News / Europe

    Germany's Credit Warning Underscores Eurozone Problems

    A trader makes a phone call at his desk at the Frankfurt stock exchange, July 24, 2012.
    A trader makes a phone call at his desk at the Frankfurt stock exchange, July 24, 2012.
    Lisa Bryant
    PARIS — Stock markets and the euro currency dipped Tuesday after the international financial-rating agency Moody's lowered its credit outlook for Europe's strongest economy, Germany.  New jitters are also surfacing over two shakier European economies, Spain and Greece.

    By lowering Germany's credit outlook from stable to negative - along with those of two other top-rated countries, Luxembourg and The Netherlands - Moody's is signaling that the eurozone's crisis is affecting even its strongest economies.

    The move is the first step to a possible downgrade of Germany's sterling AAA credit rating.  Europe's second-largest economy, France, lost its AAA rating earlier this year.  So did Austria.

    Explaining its warning, Moody's said Germany was vulnerable to a possible Greek exit from the eurozone and the need to increase financial support to other ailing countries like Spain and Italy.  

    Analyst Benedicta Marzinotto, of Brussels-based think-tank Bruegel, says it also reflects larger fears.

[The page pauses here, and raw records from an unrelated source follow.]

-- pv_equiv track=rewrite | github.com/ElchiBey/ciphers.py | ciphers.py | encryptCaesarCipher
-- ===== SOURCE A (Python) =====
-- def encryptCaesarCipher(text, key1, key2):
--     result = ''
--
--     for i in range(len(text)):
--         if i % 2 == 0:
--             if 48 <= ord(text[i]) <= 57:
--                 if ord(text[i]) + key1 % 10 > 57:
--                     result += chr(47 + (ord(text[i]) + key1 % 10 - 57))
--                 else:
--                     result += chr(ord(text[i]) + key1 % 10)
--             elif 65 <= ord(text[i]) <= 90:
--                 if ord(text[i]) + key1 % 26 > 90:
--                     result += chr(64 + (ord(text[i]) + key1 % 26 - 90))
--                 else:
--                     result += chr(ord(text[i]) + key1 % 26)
--             elif 97 <= ord(text[i]) <= 122:
--                 if ord(text[i]) + key1 % 26 > 122:
--                     result += chr(96 + (ord(text[i]) + key1 % 26 - 122))
--                 else:
--                     result += chr(ord(text[i]) + key1 % 26)
--             else:
--                 result += text[i]
--         else:
--             if 48 <= ord(text[i]) <= 57:
--                 if ord(text[i]) + key2 % 10 > 57:
--                     result += chr(47 + (ord(text[i]) + key2 % 10 - 57))
--                 else:
--                     result += chr(ord(text[i]) + key2 % 10)
--             elif 65 <= ord(text[i]) <= 90:
--                 if ord(text[i]) + key2 % 26 > 90:
--                     result += chr(64 + (ord(text[i]) + key2 % 26 - 90))
--                 else:
--                     result += chr(ord(text[i]) + key2 % 26)
--             elif 97 <= ord(text[i]) <= 122:
--                 if ord(text[i]) + key2 % 26 > 122:
--                     result += chr(96 + (ord(text[i]) + key2 % 26 - 122))
--                 else:
--                     result += chr(ord(text[i]) + key2 % 26)
--             else:
--                 result += text[i]
--
--     return result
-- ===== SOURCE B (Python) =====
-- DIGITS = '0123456789'
-- UPPER = 'ABCDEFGHIJKLMNOPQRSTUVWXYZ'
-- LOWER = 'abcdefghijklmnopqrstuvwxyz'
--
--
-- def _rot(s, k):
--     n = k % len(s)
--     return s[n:] + s[:n]
--
--
-- def _table(k):
--     return str.maketrans(DIGITS + UPPER + LOWER,
--                          _rot(DIGITS, k) + _rot(UPPER, k) + _rot(LOWER, k))
--
--
-- def encryptCaesarCipher(text, key1, key2):
--     even = text[::2].translate(_table(key1))
--     odd = text[1::2].translate(_table(key2))
--     out = [''] * len(text)
--     out[::2] = even
--     out[1::2] = odd
--     return ''.join(out)
-- ===== Notes on version B (the rewrite author's own statement) =====
-- stated objective: faster
-- what changed: Replaces A's single indexed pass with per-character arithmetic shifts and explicit compare-and-subtract wraps by a staged substitution-cipher pipeline: two translation tables precomputed once as rotations (slice-and-concatenate) of the digit/upper/lower alphabet strings, the even and odd strided slices each translated in one str.translate pass, and the results re-interleaved by slice assignment.
import Mathlib
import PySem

    "I think the decision to reduce the rating on Germany is a sign that the rating agencies are considering the possibility of a eurozone breakup which would have consequences also for Germany," Marzinotto said.

    Another analyst, Stewart Fleming of London-based Chatham House, said he was surprised at Moody's move.

    "The German economy is fundamentally very, very strong," he said.  "Far stronger than the United States economy, the British economy, the Japanese economy.  So I certainly do not see this as an indication that the crisis is about to spread to Germany.  It is not."

    It appears a June European Union summit aimed to ease market fears about the eurozone has had limited impact.  Borrowing costs are soaring for Spain, despite an EU agreement to bail out Spanish banks.

    And Greece is having a hard time paying back its debt and enacting its austerity promises.  Creditors are in Athens now to assess its progress.  But with the Greek economy shrinking faster than expected, expectations are again mounting that that the country may exit the eurozone.

    Fleming believes a Greek exit would be disastrous.

    "Leaving the eurozone in the middle of an economic, financial and political crisis is of no advantage to Greece or its people," he said.  "So efforts will be made to keep Greece in the eurozone, to hold Greece's feet to the fire.  And try and get Greece to take reforms, economic, political and social reforms, which it should have undertaken any time over the past 20 years."

    Eurozone leaders are not expected to meet again for several weeks.  But as the summer goes by and their problems mount, analysts say they may need to take action sooner, rather than later.